Hay que recordar los sucesos tal como fueron, porque, si no, no se entiende nada.

Había en la Audiencia Nacional una Sala, la de lo Penal –también llamada Sala Cuarta– que, una y otra vez, rechazaba la teoría de Garzón y Mayor Oreja según la cual estar «en el entorno» de ETA es formar parte de ETA, y que, si un grupo de personas, una asociación o un periódico resultan útiles a los fines de ETA, se convierten en la práctica en parte integrante de la organización terrorista, por lo cual pueden y deben ser acusados de pertenencia a banda armada. La Sala Cuarta, considerando que esos criterios representan una aberración jurídica, echaba para atrás uno tras otro todos los autos de procesamiento que Garzón basaba en ellos.

Llegó un momento en el que el Gobierno del PP entendió que los tres magistrados de esa Sala suponían un obstáculo intolerable para el desarrollo de sus planes en Euskadi. Y puso en marcha toda la maquinaria del Poder para quitárselos de enmedio.

El instrumento principal fue el Consejo General del Poder Judicial, que decidió expedientar a los tres integrantes de la Sala Cuarta. Se amparó para ello en la decisión que había tomado esa Sala de poner en libertad a un presunto narcotraficante, Carlos Ruiz, alias El Negro. Según la mayoría de los miembros del CGJP, esa resolución judicial representó una falta muy grave de desatención, en razón de lo cual sancionó a dos de los magistrados con seis meses de suspensión y al tercero, con siete. Lo de menos era el tiempo de la sanción; lo de más que, al estar sancionados, hubieron de dejar la Audiencia Nacional, lo que permitió designar una nueva Sala Cuarta que –¿hace falta decirlo?– no tardó en dar su aval a todos los autos de Garzón.

La sanción impuesta por el CGPJ a estos tres magistrados fue un acto jurídicamente insólito, puesto que el Consejo no es un tribunal, sino un órgano de gobierno del estamento judicial, encargado tan sólo de mantener el orden y la disciplina en sus filas. No es ninguna Sala de apelación que pueda entrar a considerar fallos judiciales. Pero lo hizo.

El Gobierno llevó las cosas más lejos todavía. Instruyó a la Fiscalía para que denunciara a los tres magistrados por un posible delito de prevaricación. Aunque aquello no fue más que una manera de vestir el muñeco y dar a la sanción contra ellos un mayor empaque ante la opinión pública. De hecho, así que un magistrado tomó en sus manos la denuncia de la Fiscalía, dictó el sobreseimiento de la causa.

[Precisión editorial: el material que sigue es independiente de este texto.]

-- pv_equiv track=rewrite | github.com/DARPA-CRITICALMAAS/sri-ta2-mappable-criteria | polygon_ranking/pull_TA1_polygons.py | find_largest_indices
-- ===== SOURCE A (Python) =====
-- def find_largest_indices(A, B):
--     indices = []
--
--     for a in A:
--         if a in B:
--             indices.append(B.index(a))
--
--     if indices:
--         return max(indices)
--     else:
--         return None  # Return None if none of the elements of A are in B
-- ===== SOURCE B (Python) =====
-- def find_largest_indices(A, B):
--     setA = set(A)
--     seen = set()
--     best = None
--     for i, b in enumerate(B):
--         if b not in seen:
--             seen.add(b)
--             if b in setA:
--                 best = i
--     return best
-- ===== Notes on version B (the rewrite author's own statement) =====
-- stated objective: faster
-- what changed: Replaces the per-element 'a in B' + B.index scans over A with one forward pass over enumerate(B) driven by a seen-set (first occurrences) and set(A) membership, keeping the running best index.
import Mathlib
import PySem

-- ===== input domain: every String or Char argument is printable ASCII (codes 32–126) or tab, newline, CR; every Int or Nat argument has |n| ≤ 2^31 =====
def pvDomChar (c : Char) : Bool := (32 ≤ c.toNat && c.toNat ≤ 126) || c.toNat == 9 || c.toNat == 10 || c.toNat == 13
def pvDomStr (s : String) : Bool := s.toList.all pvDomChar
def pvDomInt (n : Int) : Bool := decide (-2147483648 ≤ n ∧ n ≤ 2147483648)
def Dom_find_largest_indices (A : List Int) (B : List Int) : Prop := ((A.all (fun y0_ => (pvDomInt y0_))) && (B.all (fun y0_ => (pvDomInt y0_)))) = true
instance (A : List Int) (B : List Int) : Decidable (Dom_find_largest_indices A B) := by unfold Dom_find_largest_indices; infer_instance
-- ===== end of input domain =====

-- B replaces A's per-element `a in B` + `B.index(a)` scans with one pass over enumerate(B)
-- using a seen-set and set(A); objective: faster.

-- ===== PORT A =====
def find_largest_indices (A : List Int) (B : List Int) : Option Int :=
  let indices := A.foldl (fun acc a =>
    if B.contains a then acc ++ [(((PySem.List.index? B a).getD 0 : Nat) : Int)] else acc) []
  if !indices.isEmpty then
    PySem.List.max? indices (fun x => x)
  else
    none

-- ===== PORT B =====
-- loop body of Source B: `if b not in seen: seen.add(b); if b in setA: best = i`
def altStep (setA : PySem.Set Int) (st : PySem.Set Int × Option Int) (ib : Int × Int) :
    PySem.Set Int × Option Int :=
  if PySem.Set.contains st.1 ib.2 then st
  else
    let seen := PySem.Set.add st.1 ib.2
    if PySem.Set.contains setA ib.2 then (seen, some ib.1) else (seen, st.2)

def find_largest_indices_alt (A : List Int) (B : List Int) : Option Int :=
  let setA := PySem.Set.ofList A
  ((PySem.List.enumerate B).foldl (altStep setA) (PySem.Set.empty, none)).2

-- ===== PRECONDITION & SPEC =====
def Spec_find_largest_indices (A : List Int) (B : List Int) (out : Option Int) : Prop := out = find_largest_indices_alt A B
instance (A : List Int) (B : List Int) (out : Option Int) : Decidable (Spec_find_largest_indices A B out) := by unfold Spec_find_largest_indices; infer_instance

-- ===== CLAIM (what is proved, stated in full; the proofs are below) =====
def Claim_equal_find_largest_indices : Prop := ∀ (A : List Int) (B : List Int), Dom_find_largest_indices A B → Spec_find_largest_indices A B (find_largest_indices A B)

-- ===== LEMMAS AND PROOFS =====

-- the value A appends for a: B.index(a), as an Int
def idxI (B : List Int) (a : Int) : Int := (((PySem.List.index? B a).getD 0 : Nat) : Int)

lemma idxI_append_of_mem (B : List Int) (t : List Int) (a : Int) (h : a ∈ B) :
    idxI (B ++ t) a = idxI B a := by
  unfold idxI
  rw [PySem.List.index?_append_of_mem t h]

lemma idxI_append_self (B : List Int) (x : Int) (h : x ∉ B) :
    idxI (B ++ [x]) x = (B.length : Int) := by
  unfold idxI
  rw [PySem.List.index?_append_singleton_self B x h]
  simp

lemma idxI_lt_length (B : List Int) (a : Int) (h : a ∈ B) : idxI B a < (B.length : Int) := by
  obtain ⟨k, hk⟩ := Option.isSome_iff_exists.1 ((PySem.List.index?_isSome_iff B a).2 h)
  obtain ⟨hlt, -, -⟩ := PySem.List.getElem_of_index?_eq_some hk
  unfold idxI
  rw [hk]
  exact_mod_cast hlt

-- invariant of B's single pass over enumerate(B)
lemma loop_inv (A : List Int) (B : List Int) :
    ((PySem.List.enumerate B).foldl (altStep (PySem.Set.ofList A)) (PySem.Set.empty, none)).1
      = PySem.Set.ofList B ∧
    (((PySem.List.enumerate B).foldl (altStep (PySem.Set.ofList A)) (PySem.Set.empty, none)).2 = none
      ↔ ∀ a ∈ A, a ∉ B) ∧
    (∀ m, ((PySem.List.enumerate B).foldl (altStep (PySem.Set.ofList A)) (PySem.Set.empty, none)).2 = some m →
      (∃ a, a ∈ A ∧ a ∈ B ∧ m = idxI B a) ∧ ∀ a, a ∈ A → a ∈ B → idxI B a ≤ m) := by
  induction B using List.reverseRecOn with
  | nil =>
      refine ⟨by simp [PySem.List.enumerate_nil, PySem.Set.ofList_eq_foldl, PySem.Set.empty], ?_, ?_⟩
      · simp [PySem.List.enumerate_nil]
      · intro m hm
        simp [PySem.List.enumerate_nil] at hm
  | append_singleton B x ih =>
      obtain ⟨h1, h2, h3⟩ := ih
      have henum : PySem.List.enumerate (B ++ [x])
          = PySem.List.enumerate B ++ [((B.length : Int), x)] := by
        simp [PySem.List.enumerate_append, PySem.List.enumerate_cons, PySem.List.enumerate_nil]
      have hofl : PySem.Set.ofList (B ++ [x]) = (PySem.Set.ofList B).add x := by
        simp [PySem.Set.ofList_eq_foldl, List.foldl_append]
      rw [henum, List.foldl_append, List.foldl_cons, List.foldl_nil]
      set st := (PySem.List.enumerate B).foldl (altStep (PySem.Set.ofList A)) (PySem.Set.empty, none) with hst
      by_cases hxB : x ∈ B
      · -- duplicate: already seen, state unchanged
        have hx1 : x ∈ st.1 := by rw [h1]; exact (PySem.Set.mem_ofList B x).2 hxB
        have hstep : altStep (PySem.Set.ofList A) st ((B.length : Int), x) = st := by
          simp [altStep, hx1]
        have hofl2 : PySem.Set.ofList (B ++ [x]) = PySem.Set.ofList B := by
          rw [hofl]; simp [PySem.Set.add, PySem.Set.mem_ofList, hxB]
        refine ⟨by rw [hstep, h1, hofl2], ?_, ?_⟩
        · rw [hstep, h2]
          constructor
          · intro h a ha hb
            rcases List.mem_append.1 hb with hb | hb
            · exact h a ha hb
            · exact h a ha ((List.mem_singleton.1 hb) ▸ hxB)
          · intro h a ha hb
            exact h a ha (List.mem_append_left _ hb)
        · rw [hstep]
          intro m hm
          obtain ⟨⟨a, haA, haB, hval⟩, hmax⟩ := h3 m hm
          refine ⟨⟨a, haA, List.mem_append_left _ haB, by rw [idxI_append_of_mem _ _ _ haB]; exact hval⟩, ?_⟩
          intro a' ha'A ha'B
          have ha'B' : a' ∈ B := by
            rcases List.mem_append.1 ha'B with h | h
            · exact h
            · exact (List.mem_singleton.1 h) ▸ hxB
          rw [idxI_append_of_mem _ _ _ ha'B']
          exact hmax a' ha'A ha'B'
      · have hx1 : x ∉ st.1 := by rw [h1]; simpa [PySem.Set.mem_ofList] using hxB
        by_cases hxA : x ∈ A
        · -- new element of B that is in A: best becomes its index
          have hstep : altStep (PySem.Set.ofList A) st ((B.length : Int), x)
              = (st.1.add x, some (B.length : Int)) := by
            simp [altStep, hx1, PySem.Set.mem_ofList, hxA]
          refine ⟨by rw [hstep, h1, ← hofl], ?_, ?_⟩
          · rw [hstep]
            constructor
            · intro h
              exact absurd h (by simp)
            · intro h
              exact ((h x hxA) (List.mem_append_right B (List.mem_singleton.2 rfl))).elim
          · rw [hstep]
            intro m hm
            have hm' : ((B.length : Int)) = m := Option.some.inj hm
            subst hm'
            refine ⟨⟨x, hxA, List.mem_append_right _ (List.mem_singleton.2 rfl), (idxI_append_self B x hxB).symm⟩, ?_⟩
            intro a haA haB
            rcases List.mem_append.1 haB with h | h
            · rw [idxI_append_of_mem _ _ _ h]
              exact le_of_lt (idxI_lt_length B a h)
            · rw [List.mem_singleton.1 h, idxI_append_self B x hxB]
        · -- new element of B not in A: best unchanged
          have hstep : altStep (PySem.Set.ofList A) st ((B.length : Int), x)
              = (st.1.add x, st.2) := by
            simp [altStep, hx1, PySem.Set.mem_ofList, hxA]
          refine ⟨by rw [hstep, h1, ← hofl], ?_, ?_⟩
          · rw [hstep]
            show st.2 = none ↔ _
            rw [h2]
            constructor
            · intro h a ha hb
              rcases List.mem_append.1 hb with hb | hb
              · exact h a ha hb
              · exact hxA ((List.mem_singleton.1 hb) ▸ ha)
            · intro h a ha hb
              exact h a ha (List.mem_append_left _ hb)
          · rw [hstep]
            intro m hm
            obtain ⟨⟨a, haA, haB, hval⟩, hmax⟩ := h3 m hm
            refine ⟨⟨a, haA, List.mem_append_left _ haB, by rw [idxI_append_of_mem _ _ _ haB]; exact hval⟩, ?_⟩
            intro a' ha'A ha'B
            have ha'B' : a' ∈ B := by
              rcases List.mem_append.1 ha'B with h | h
              · exact h
              · exact absurd ((List.mem_singleton.1 h) ▸ ha'A) hxA
            rw [idxI_append_of_mem _ _ _ ha'B']
            exact hmax a' ha'A ha'B'

lemma indices_eq (A B : List Int) :
    A.foldl (fun acc a =>
      if B.contains a then acc ++ [(((PySem.List.index? B a).getD 0 : Nat) : Int)] else acc) []
    = (A.filter (fun a => B.contains a)).map (idxI B) := by
  simpa [idxI] using
    PySem.List.foldl_append_if (p := fun a => B.contains a) (f := idxI B) (l := A) (acc := ([] : List Int))

-- ===== VERDICT (by name: the statement is the Claim_ definition above) =====
theorem find_largest_indices_spec : Claim_equal_find_largest_indices := by
  intro A B _
  unfold Spec_find_largest_indices find_largest_indices find_largest_indices_alt
  dsimp only
  obtain ⟨-, h2, h3⟩ := loop_inv A B
  rw [indices_eq]
  set L := (A.filter (fun a => B.contains a)).map (idxI B) with hL
  have memL : ∀ y, y ∈ L ↔ ∃ a, a ∈ A ∧ a ∈ B ∧ y = idxI B a := by
    intro y
    constructor
    · intro hy
      obtain ⟨a, ha, hv⟩ := List.mem_map.1 hy
      obtain ⟨haA, haB⟩ := List.mem_filter.1 ha
      exact ⟨a, haA, by simpa using haB, hv.symm⟩
    · rintro ⟨a, haA, haB, hv⟩
      exact hv ▸ List.mem_map.2 ⟨a, List.mem_filter.2 ⟨haA, by simpa using haB⟩, rfl⟩
  by_cases hLe : L = []
  · have hdisj : ∀ a ∈ A, a ∉ B := by
      intro a haA haB
      have : idxI B a ∈ L := (memL _).2 ⟨a, haA, haB, rfl⟩
      simp [hLe] at this
    rw [if_neg (by simp [hLe])]
    exact (h2.2 hdisj).symm
  · rw [if_pos (by simp [hLe])]
    cases hr : ((PySem.List.enumerate B).foldl (altStep (PySem.Set.ofList A)) (PySem.Set.empty, none)).2 with
    | none =>
        exfalso
        obtain ⟨y, hy⟩ := List.exists_mem_of_ne_nil L hLe
        obtain ⟨a, haA, haB, -⟩ := (memL y).1 hy
        exact (h2.1 hr a haA) haB
    | some m =>
        obtain ⟨⟨a, haA, haB, hval⟩, hmax⟩ := h3 m hr
        have hmem : m ∈ L := (memL m).2 ⟨a, haA, haB, hval⟩
        cases hM : PySem.List.max? L (fun x => x) with
        | none => exact absurd ((PySem.List.max?_eq_none_iff L _).1 hM) hLe
        | some m' =>
            have hm'mem : m' ∈ L := PySem.List.max?_mem hM
            have hle1 : m ≤ m' := PySem.List.max?_isMax hM m hmem
            obtain ⟨a', ha'A, ha'B, hv'⟩ := (memL m').1 hm'mem
            have hle2 : m' ≤ m := hv' ▸ hmax a' ha'A ha'B
            exact congrArg some (le_antisymm hle2 hle1)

Ahora, la Sala Tercera del Tribunal Supremo, por amplia mayoría, ha decidido que la supuesta falta en la que el CGPJ basó su sanción a los tres magistrados no existió, por lo que la ha anulado, dando incluso a los injustamente sancionados la posibilidad de reclamar indemnizaciones. Pero lo que no ha hecho, porque no puede hacer, es devolverles su condición de integrantes de la Sala de lo Penal de la Audiencia Nacional. Con lo que las repercusiones políticas que tuvo su sanción seguirán en activo.

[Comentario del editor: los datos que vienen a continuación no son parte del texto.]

-- pv_equiv track=rewrite | github.com/PacificBiosciences/FALCON-pbsmrtpipe | pbfalcon/functional.py | calc_cutoff
-- ===== SOURCE A (Python) =====
-- def calc_cutoff(target, pairs):
--     """Return read_length such that sum(lens for len >= rl) >= target.
--     Raise on empty pairs, which are (length, count) tuples.
--     """
--     accum = 0
--     for length, count in reversed(sorted(pairs)):
--         accum += length*count
--         if accum >= target:
--             break
--     else:
--         raise Exception('Total=%d < target=%d' %(accum, target))
--     return length
-- ===== SOURCE B (Python) =====
-- def calc_cutoff(target, pairs):
--     """Return read_length such that sum(lens for len >= rl) >= target.
--     Raise on empty pairs, which are (length, count) tuples.
--     """
--     asc = sorted(pairs)
--     total = sum(length * count for length, count in asc)
--     cutoff = None
--     remaining = total
--     for length, count in asc:
--         if remaining >= target:
--             cutoff = length
--         remaining -= length * count
--     if cutoff is None:
--         raise Exception('Total=%d < target=%d' % (total, target))
--     return cutoff
-- ===== Notes on version B (the rewrite author's own statement) =====
-- stated objective: alternative
-- what changed: Instead of A's early-break scan of descending prefix sums, B computes the grand total once, then walks the pairs in ascending order peeling each length*count off a remaining-mass accumulator and recording the last length at which the remainder still meets the target; Pre_ excludes only the inputs where A (and B, with the same message) raises the 'Total < target' Exception.
import Mathlib
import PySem

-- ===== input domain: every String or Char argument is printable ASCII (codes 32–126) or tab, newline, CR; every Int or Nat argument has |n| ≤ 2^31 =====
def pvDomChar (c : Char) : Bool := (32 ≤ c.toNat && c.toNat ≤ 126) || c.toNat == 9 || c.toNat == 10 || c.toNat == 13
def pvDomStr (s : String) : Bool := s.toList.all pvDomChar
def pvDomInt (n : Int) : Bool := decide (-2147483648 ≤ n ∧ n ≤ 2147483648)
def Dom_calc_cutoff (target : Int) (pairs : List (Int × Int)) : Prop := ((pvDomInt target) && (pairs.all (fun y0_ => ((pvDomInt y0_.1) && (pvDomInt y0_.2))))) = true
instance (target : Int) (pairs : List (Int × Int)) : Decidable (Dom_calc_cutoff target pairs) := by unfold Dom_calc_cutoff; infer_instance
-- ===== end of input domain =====

-- B walks the pairs sorted ascending, peeling the shortest reads off a remaining-mass accumulator and
-- recording the last length at which the remainder still meets the target (alternative decomposition;
-- A scans descending with an early break).

-- ===== PORT A =====
-- 'for length, count in reversed(sorted(pairs)): accum += length*count; if accum >= target: break / else: raise'
-- (the for-else raise path is excluded by Pre_; the port returns 0 there)
def pvGoA (target accum : Int) : List (Int × Int) → Int
  | [] => 0
  | (l, c) :: rest => if target ≤ accum + l * c then l else pvGoA target (accum + l * c) rest

def calc_cutoff (target : Int) (pairs : List (Int × Int)) : Int :=
  pvGoA target 0 ((PySem.List.sorted2 pairs (fun p => p.1) (fun p => p.2) false).reverse)

-- ===== PORT B =====
-- total = sum(length*count for length, count in asc)
def pvSumProds (s : List (Int × Int)) : Int := (s.map (fun p => p.1 * p.2)).sum

-- 'for length, count in asc: if remaining >= target: cutoff = length; remaining -= length*count'
def pvGoB (target : Int) (cutoff : Option Int) (remaining : Int) : List (Int × Int) → Option Int
  | [] => cutoff
  | (l, c) :: rest =>
      pvGoB target (if target ≤ remaining then some l else cutoff) (remaining - l * c) rest

-- 'if cutoff is None: raise' is the path excluded by Pre_; the port returns 0 there
def calc_cutoff_alt (target : Int) (pairs : List (Int × Int)) : Int :=
  let asc := PySem.List.sorted2 pairs (fun p => p.1) (fun p => p.2) false
  let total := pvSumProds asc
  match pvGoB target none total asc with
  | some l => l
  | none => 0

-- ===== PRECONDITION & SPEC =====
-- Pre_ excludes exactly the inputs where Python A raises ('Total < target', including empty pairs):
-- some nonempty prefix of the descending-sorted list must have accumulated length*count ≥ target.
def Pre_calc_cutoff (target : Int) (pairs : List (Int × Int)) : Prop :=
  ∃ k ∈ List.range pairs.length,
    target ≤ ((((PySem.List.sorted2 pairs (fun p => p.1) (fun p => p.2) false).reverse).take (k + 1)).map (fun p => p.1 * p.2)).sum

instance (target : Int) (pairs : List (Int × Int)) : Decidable (Pre_calc_cutoff target pairs) := by
  unfold Pre_calc_cutoff; infer_instance

def pvWitness_calc_cutoff : Int × (List (Int × Int)) := (1, [(2, 1)])

def Spec_calc_cutoff (target : Int) (pairs : List (Int × Int)) (out : Int) : Prop := out = calc_cutoff_alt target pairs
instance (target : Int) (pairs : List (Int × Int)) (out : Int) : Decidable (Spec_calc_cutoff target pairs out) := by unfold Spec_calc_cutoff; infer_instance

-- ===== CLAIM (what is proved, stated in full; the proofs are below) =====
def Claim_equal_calc_cutoff : Prop := ∀ (target : Int) (pairs : List (Int × Int)), Dom_calc_cutoff target pairs → Pre_calc_cutoff target pairs → Spec_calc_cutoff target pairs (calc_cutoff target pairs)

-- ===== LEMMAS AND PROOFS =====

-- prefix sums of length*count, starting from accum (the values A's loop compares with target)
def pvPrefixes (acc : Int) : List (Int × Int) → List Int
  | [] => []
  | (l, c) :: rest => (acc + l * c) :: pvPrefixes (acc + l * c) rest

theorem pvPrefixes_length (acc : Int) (s : List (Int × Int)) : (pvPrefixes acc s).length = s.length := by
  induction s generalizing acc with
  | nil => rfl
  | cons h t ih => obtain ⟨l, c⟩ := h; simp [pvPrefixes, ih]

theorem pvPrefixes_append (u v : List (Int × Int)) : ∀ acc : Int,
    pvPrefixes acc (u ++ v) = pvPrefixes acc u ++ pvPrefixes (acc + pvSumProds u) v := by
  induction u with
  | nil => intro acc; simp [pvPrefixes, pvSumProds]
  | cons h t ih =>
    intro acc
    obtain ⟨l, c⟩ := h
    simp only [List.cons_append, pvPrefixes, ih (acc + l * c), pvSumProds, List.map_cons, List.sum_cons]
    congr 2
    ring_nf

-- A's loop computes: first index of the prefix-sum list that reaches target (else the raise branch).
theorem goA_findIdx (target : Int) (s : List (Int × Int)) : ∀ accum : Int,
    pvGoA target accum s =
      (let P := pvPrefixes accum s
       let i := P.findIdx (fun v => target ≤ v)
       if i = P.length then 0 else (s.getD i (0, 0)).1) := by
  induction s with
  | nil => intro accum; simp [pvGoA, pvPrefixes]
  | cons h t ih =>
    intro accum
    obtain ⟨l, c⟩ := h
    by_cases hc : target ≤ accum + l * c
    · simp [pvGoA, pvPrefixes, hc, List.findIdx_cons]
    · simp only [pvGoA, pvPrefixes, hc, if_false, List.findIdx_cons]
      rw [ih (accum + l * c)]
      simp only []
      by_cases he : (pvPrefixes (accum + l * c) t).findIdx (fun v => target ≤ v) = (pvPrefixes (accum + l * c) t).length
      · simp [he]
      · simp [he]

-- B's loop computes: last index of asc whose remaining suffix mass reaches target,
-- i.e. the first crossing of the prefix sums of the REVERSED list.
theorem goB_findIdx (target : Int) : ∀ (s : List (Int × Int)) (rem : Int) (cutoff : Option Int),
    pvGoB target cutoff rem s =
      (let P := pvPrefixes (rem - pvSumProds s) s.reverse
       let i := P.findIdx (fun v => target ≤ v)
       if i = P.length then cutoff else some ((s.reverse.getD i (0, 0)).1)) := by
  intro s
  induction s with
  | nil => intro rem cutoff; simp [pvGoB, pvPrefixes]
  | cons h t ih =>
    intro rem cutoff
    obtain ⟨l, c⟩ := h
    simp only [pvGoB, List.reverse_cons]
    rw [ih (rem - l * c) _]
    have hbase : rem - l * c - pvSumProds t = rem - pvSumProds ((l, c) :: t) := by
      simp only [pvSumProds, List.map_cons, List.sum_cons]; ring
    have hsum : pvSumProds t.reverse = pvSumProds t := by
      simp [pvSumProds, List.map_reverse, List.sum_reverse]
    rw [pvPrefixes_append t.reverse [(l, c)] (rem - pvSumProds ((l, c) :: t))]
    have hbase2 : rem - pvSumProds ((l, c) :: t) + pvSumProds t.reverse = rem - l * c := by
      rw [hsum]; simp only [pvSumProds, List.map_cons, List.sum_cons]; ring
    have hlast : pvPrefixes (rem - pvSumProds ((l, c) :: t) + pvSumProds t.reverse) [(l, c)] = [rem] := by
      simp only [pvPrefixes, hbase2]
      congr 1
      exact sub_add_cancel rem (l * c)
    rw [hlast, hbase]
    set P := pvPrefixes (rem - pvSumProds ((l, c) :: t)) t.reverse with hP
    have hPlen : P.length = t.reverse.length := pvPrefixes_length _ _
    rw [List.findIdx_append]
    by_cases hi : P.findIdx (fun v => target ≤ v) < P.length
    · rw [if_pos hi]
      have hne : P.findIdx (fun v => target ≤ v) ≠ P.length := Nat.ne_of_lt hi
      rw [if_neg hne]
      rw [if_neg (by simp only [List.length_append, List.length_cons, List.length_nil]; omega)]
      rw [List.getD_append _ _ _ _ (by omega)]
    · have heq : P.findIdx (fun v => target ≤ v) = P.length := by
        have := List.findIdx_le_length (p := fun v => target ≤ v) (xs := P)
        omega
      rw [if_pos heq, if_neg hi]
      by_cases hr : target ≤ rem
      · rw [if_pos hr]
        have h0 : ([rem].findIdx (fun v => target ≤ v)) = 0 := by
          simp [List.findIdx_cons, hr]
        rw [h0, Nat.zero_add]
        rw [if_neg (by simp only [List.length_append, List.length_cons, List.length_nil]; omega)]
        rw [List.getD_append_right _ _ _ _ (by omega)]
        simp [hPlen]
      · rw [if_neg hr]
        have h1 : ([rem].findIdx (fun v => target ≤ v)) = 1 := by
          simp [List.findIdx_cons, hr]
        rw [h1]
        rw [if_pos (by simp only [List.length_append, List.length_cons, List.length_nil]; omega)]

theorem pv_main (target : Int) (asc : List (Int × Int)) :
    pvGoA target 0 asc.reverse =
      (match pvGoB target none (pvSumProds asc) asc with
       | some l => l
       | none => 0) := by
  rw [goB_findIdx target asc (pvSumProds asc) none]
  simp only [sub_self]
  rw [goA_findIdx target asc.reverse 0]
  simp only []
  by_cases he : (pvPrefixes 0 asc.reverse).findIdx (fun v => target ≤ v) = (pvPrefixes 0 asc.reverse).length
  · simp [he]
  · simp [he]

-- ===== VERDICT (by name: the statement is the Claim_ definition above) =====
theorem calc_cutoff_spec : Claim_equal_calc_cutoff := by
  intro target pairs _ _
  unfold Spec_calc_cutoff calc_cutoff calc_cutoff_alt
  exact pv_main target _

Es una técnica que no tiene nada de novedosa y que ha hecho sentir sus efectos en no pocas ocasiones dentro de la política vasca: se adopta una resolución que tenga efectos irreversibles –cerrar periódicos, por ejemplo– y tanto da que al cabo de los años haya otra resolución que desdiga la primera. El mal ya está hecho. Recuerdo una nota humor negro que Mao Zedong tuvo en un momento de lucidez: «Lo malo que tiene cortarle a alguien la cabeza», dijo, «es que, si luego descubres que fue un error, ya no hay manera de volver a ponérsela». Debería haberse tomado más en serio su propio pensamiento –me temo que los comunistas chinos cortaron muchas cabezas–, pero la idea es correcta. Y aplicable, a su modo, en este caso. Los magistrados Carlos Cezón, Juan José López Ortega y Carlos Ollero no volverán a poner una y otra vez en su sitio a Baltasar Garzón.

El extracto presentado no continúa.